| Your goal |
Restate the entries below word for word, omitting nothing.

──────────────────────────────

-- pv_equiv track=rewrite | github.com/Pl4tt/Algorithms | python/backtracking/n_queens.py | possible_candidates
-- ===== SOURCE A (Python) =====
-- def possible_candidates(state, n):
--     if not state:
--         return range(n)
--
--     position = len(state)
--     candidates = set(range(n))
--
--     for row, col in enumerate(state):
--         # check row and col
--         candidates.discard(col)
--
--         # check diagonal
--         diag = position - row
--
--         candidates.discard(col - diag)
--         candidates.discard(col + diag)
--
--     return candidates
-- ===== SOURCE B (Python) =====
-- def possible_candidates(state, n):
--     if not state:
--         return range(n)
--
--     position = len(state)
--     result = set()
--     for col in range(n):
--         if all(col != qcol
--                and col != qcol - (position - row)
--                and col != qcol + (position - row)
--                for row, qcol in enumerate(state)):
--             result.add(col)
--     return result
-- ===== Notes on version B (the rewrite author's own statement) =====
-- stated objective: idiomatic
-- what changed: A starts from the full set of columns and eliminates attacked ones by discarding per placed queen; B flips the scan: it iterates candidate columns and accepts a column only after checking it against every placed queen (with early break), building the result set incrementally.
import Mathlib
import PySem

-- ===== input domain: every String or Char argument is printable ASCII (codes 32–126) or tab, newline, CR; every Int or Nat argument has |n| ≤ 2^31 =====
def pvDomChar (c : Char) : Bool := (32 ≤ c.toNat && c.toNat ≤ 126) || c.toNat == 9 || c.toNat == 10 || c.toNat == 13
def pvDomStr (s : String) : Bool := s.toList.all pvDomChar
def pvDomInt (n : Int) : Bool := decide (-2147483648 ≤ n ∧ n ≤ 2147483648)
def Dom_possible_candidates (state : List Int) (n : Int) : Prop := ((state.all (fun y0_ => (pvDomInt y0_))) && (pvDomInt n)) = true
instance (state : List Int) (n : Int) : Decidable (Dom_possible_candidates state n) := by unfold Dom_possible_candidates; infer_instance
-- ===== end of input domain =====

-- B replaces A's eliminate-from-the-full-set scan (discard the three attacked squares per queen)
-- by an accept-each-column scan (keep a column iff no placed queen attacks it).
-- A returns a Python set (hash iteration order not modelled); the equality proved here holds for the
-- canonical increasing-order element list both ports produce.

-- ===== PORT A =====
def possible_candidates (state : List Int) (n : Int) : List Int :=
  if state = [] then PySem.List.pyRange 0 n 1
  else
    let position : Int := (state.length : Int)
    let candidates : PySem.Set Int := PySem.Set.ofList (PySem.List.pyRange 0 n 1)
    (PySem.List.enumerate state 0).foldl (fun c rc =>
      let c1 := PySem.Set.discard c rc.2
      let diag := position - rc.1
      let c2 := PySem.Set.discard c1 (rc.2 - diag)
      PySem.Set.discard c2 (rc.2 + diag)) candidates

-- ===== PORT B =====
def possible_candidates_alt (state : List Int) (n : Int) : List Int :=
  if state = [] then PySem.List.pyRange 0 n 1
  else
    let position : Int := (state.length : Int)
    (PySem.List.pyRange 0 n 1).foldl (fun res col =>
      if (PySem.List.enumerate state 0).all (fun rc =>
            decide (col ≠ rc.2) && decide (col ≠ rc.2 - (position - rc.1))
              && decide (col ≠ rc.2 + (position - rc.1)))
      then PySem.Set.add res col else res) PySem.Set.empty

-- ===== PRECONDITION & SPEC =====
def Spec_possible_candidates (state : List Int) (n : Int) (out : List Int) : Prop := out = possible_candidates_alt state n
instance (state : List Int) (n : Int) (out : List Int) : Decidable (Spec_possible_candidates state n out) := by unfold Spec_possible_candidates; infer_instance

-- ===== CLAIM (what is proved, stated in full; the proofs are below) =====
def Claim_equal_possible_candidates : Prop := ∀ (state : List Int) (n : Int), Dom_possible_candidates state n → Spec_possible_candidates state n (possible_candidates state n)

-- ===== LEMMAS AND PROOFS =====

-- A's loop of discards is a filter by "no queen in l attacks x".
theorem foldA_eq_filter (pos : Int) (l : List (Int × Int)) (init : List Int) :
    l.foldl (fun c rc =>
      let c1 := PySem.Set.discard c rc.2
      let diag := pos - rc.1
      let c2 := PySem.Set.discard c1 (rc.2 - diag)
      PySem.Set.discard c2 (rc.2 + diag)) init
    = init.filter (fun x => l.all (fun rc =>
        !(x == rc.2) && !(x == rc.2 - (pos - rc.1)) && !(x == rc.2 + (pos - rc.1)))) := by
  induction l generalizing init with
  | nil => simp
  | cons rc l ih =>
    rw [List.foldl_cons, ih]
    simp only [PySem.Set.discard, List.filter_filter, List.all_cons]
    apply List.filter_congr
    intro x _
    simp only [Bool.and_comm, Bool.and_assoc, Bool.and_left_comm]

-- B's loop of conditional adds over a nodup list disjoint from the accumulator is a filter.
theorem foldB_eq_filter (p : Int → Bool) (xs acc : List Int)
    (hnd : xs.Nodup) (hdis : ∀ x ∈ xs, x ∉ acc) :
    xs.foldl (fun res col => if p col then PySem.Set.add res col else res) acc
    = acc ++ xs.filter p := by
  induction xs generalizing acc with
  | nil => simp
  | cons x xs ih =>
    simp only [List.nodup_cons] at hnd
    have hx : x ∉ acc := hdis x (List.mem_cons_self)
    simp only [List.foldl_cons, List.filter_cons]
    by_cases hp : p x = true
    · rw [hp, if_pos rfl]
      have : PySem.Set.add acc x = acc ++ [x] := by
        simp [PySem.Set.add, PySem.Set.contains, hx]
      rw [this, ih _ hnd.2 (by
        intro y hy
        simp only [List.mem_append, List.mem_singleton]
        rintro (h | rfl)
        · exact hdis y (List.mem_cons_of_mem _ hy) h
        · exact hnd.1 hy)]
      simp
    · rw [if_neg (by simp [hp]), if_neg hp]
      exact ih _ hnd.2 (fun y hy => hdis y (List.mem_cons_of_mem _ hy))

-- ===== VERDICT =====
theorem possible_candidates_spec : Claim_equal_possible_candidates := by
  intro state n _
  unfold Spec_possible_candidates possible_candidates possible_candidates_alt
  by_cases h : state = []
  · simp [h]
  · simp only [if_neg h]
    rw [foldA_eq_filter, foldB_eq_filter _ _ _ (PySem.List.nodup_pyRange_one 0 n) (by simp)]
    rw [PySem.Set.ofList_eq_self_of_nodup _ (PySem.List.nodup_pyRange_one 0 n)]
    simp only [PySem.Set.empty, List.nil_append]
    apply List.filter_congr
    intro x _
    congr 1
    funext rc
    simp only [ne_eq, decide_not, beq_eq_decide]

──────────────────────────────

| Task output |
-- pv_equiv track=rewrite | github.com/Pl4tt/Algorithms | python/backtracking/n_queens.py | possible_candidates
-- ===== SOURCE A (Python) =====
-- def possible_candidates(state, n):
--     if not state:
--         return range(n)
--
--     position = len(state)
--     candidates = set(range(n))
--
--     for row, col in enumerate(state):
--         # check row and col
--         candidates.discard(col)
--
--         # check diagonal
--         diag = position - row
--
--         candidates.discard(col - diag)
--         candidates.discard(col + diag)
--
--     return candidates
-- ===== SOURCE B (Python) =====
-- def possible_candidates(state, n):
--     if not state:
--         return range(n)
--
--     position = len(state)
--     result = set()
--     for col in range(n):
--         if all(col != qcol
--                and col != qcol - (position - row)
--                and col != qcol + (position - row)
--                for row, qcol in enumerate(state)):
--             result.add(col)
--     return result
-- ===== Notes on version B (the rewrite author's own statement) =====
-- stated objective: idiomatic
-- what changed: A starts from the full set of columns and eliminates attacked ones by discarding per placed queen; B flips the scan: it iterates candidate columns and accepts a column only after checking it against every placed queen (with early break), building the result set incrementally.
import Mathlib
import PySem

-- ===== input domain: every String or Char argument is printable ASCII (codes 32–126) or tab, newline, CR; every Int or Nat argument has |n| ≤ 2^31 =====
def pvDomChar (c : Char) : Bool := (32 ≤ c.toNat && c.toNat ≤ 126) || c.toNat == 9 || c.toNat == 10 || c.toNat == 13
def pvDomStr (s : String) : Bool := s.toList.all pvDomChar
def pvDomInt (n : Int) : Bool := decide (-2147483648 ≤ n ∧ n ≤ 2147483648)
def Dom_possible_candidates (state : List Int) (n : Int) : Prop := ((state.all (fun y0_ => (pvDomInt y0_))) && (pvDomInt n)) = true
instance (state : List Int) (n : Int) : Decidable (Dom_possible_candidates state n) := by unfold Dom_possible_candidates; infer_instance
-- ===== end of input domain =====

-- B replaces A's eliminate-from-the-full-set scan (discard the three attacked squares per queen)
-- by an accept-each-column scan (keep a column iff no placed queen attacks it).
-- A returns a Python set (hash iteration order not modelled); the equality proved here holds for the
-- canonical increasing-order element list both ports produce.

-- ===== PORT A =====
def possible_candidates (state : List Int) (n : Int) : List Int :=
  if state = [] then PySem.List.pyRange 0 n 1
  else
    let position : Int := (state.length : Int)
    let candidates : PySem.Set Int := PySem.Set.ofList (PySem.List.pyRange 0 n 1)
    (PySem.List.enumerate state 0).foldl (fun c rc =>
      let c1 := PySem.Set.discard c rc.2
      let diag := position - rc.1
      let c2 := PySem.Set.discard c1 (rc.2 - diag)
      PySem.Set.discard c2 (rc.2 + diag)) candidates

-- ===== PORT B =====
def possible_candidates_alt (state : List Int) (n : Int) : List Int :=
  if state = [] then PySem.List.pyRange 0 n 1
  else
    let position : Int := (state.length : Int)
    (PySem.List.pyRange 0 n 1).foldl (fun res col =>
      if (PySem.List.enumerate state 0).all (fun rc =>
            decide (col ≠ rc.2) && decide (col ≠ rc.2 - (position - rc.1))
              && decide (col ≠ rc.2 + (position - rc.1)))
      then PySem.Set.add res col else res) PySem.Set.empty

-- ===== PRECONDITION & SPEC =====
def Spec_possible_candidates (state : List Int) (n : Int) (out : List Int) : Prop := out = possible_candidates_alt state n
instance (state : List Int) (n : Int) (out : List Int) : Decidable (Spec_possible_candidates state n out) := by unfold Spec_possible_candidates; infer_instance

-- ===== CLAIM (what is proved, stated in full; the proofs are below) =====
def Claim_equal_possible_candidates : Prop := ∀ (state : List Int) (n : Int), Dom_possible_candidates state n → Spec_possible_candidates state n (possible_candidates state n)

-- ===== LEMMAS AND PROOFS =====

-- A's loop of discards is a filter by "no queen in l attacks x".
theorem foldA_eq_filter (pos : Int) (l : List (Int × Int)) (init : List Int) :
    l.foldl (fun c rc =>
      let c1 := PySem.Set.discard c rc.2
      let diag := pos - rc.1
      let c2 := PySem.Set.discard c1 (rc.2 - diag)
      PySem.Set.discard c2 (rc.2 + diag)) init
    = init.filter (fun x => l.all (fun rc =>
        !(x == rc.2) && !(x == rc.2 - (pos - rc.1)) && !(x == rc.2 + (pos - rc.1)))) := by
  induction l generalizing init with
  | nil => simp
  | cons rc l ih =>
    rw [List.foldl_cons, ih]
    simp only [PySem.Set.discard, List.filter_filter, List.all_cons]
    apply List.filter_congr
    intro x _
    simp only [Bool.and_comm, Bool.and_assoc, Bool.and_left_comm]

-- B's loop of conditional adds over a nodup list disjoint from the accumulator is a filter.
theorem foldB_eq_filter (p : Int → Bool) (xs acc : List Int)
    (hnd : xs.Nodup) (hdis : ∀ x ∈ xs, x ∉ acc) :
    xs.foldl (fun res col => if p col then PySem.Set.add res col else res) acc
    = acc ++ xs.filter p := by
  induction xs generalizing acc with
  | nil => simp
  | cons x xs ih =>
    simp only [List.nodup_cons] at hnd
    have hx : x ∉ acc := hdis x (List.mem_cons_self)
    simp only [List.foldl_cons, List.filter_cons]
    by_cases hp : p x = true
    · rw [hp, if_pos rfl]
      have : PySem.Set.add acc x = acc ++ [x] := by
        simp [PySem.Set.add, PySem.Set.contains, hx]
      rw [this, ih _ hnd.2 (by
        intro y hy
        simp only [List.mem_append, List.mem_singleton]
        rintro (h | rfl)
        · exact hdis y (List.mem_cons_of_mem _ hy) h
        · exact hnd.1 hy)]
      simp
    · rw [if_neg (by simp [hp]), if_neg hp]
      exact ih _ hnd.2 (fun y hy => hdis y (List.mem_cons_of_mem _ hy))

-- ===== VERDICT =====
theorem possible_candidates_spec : Claim_equal_possible_candidates := by
  intro state n _
  unfold Spec_possible_candidates possible_candidates possible_candidates_alt
  by_cases h : state = []
  · simp [h]
  · simp only [if_neg h]
    rw [foldA_eq_filter, foldB_eq_filter _ _ _ (PySem.List.nodup_pyRange_one 0 n) (by simp)]
    rw [PySem.Set.ofList_eq_self_of_nodup _ (PySem.List.nodup_pyRange_one 0 n)]
    simp only [PySem.Set.empty, List.nil_append]
    apply List.filter_congr
    intro x _
    congr 1
    funext rc
    simp only [ne_eq, decide_not, beq_eq_decide]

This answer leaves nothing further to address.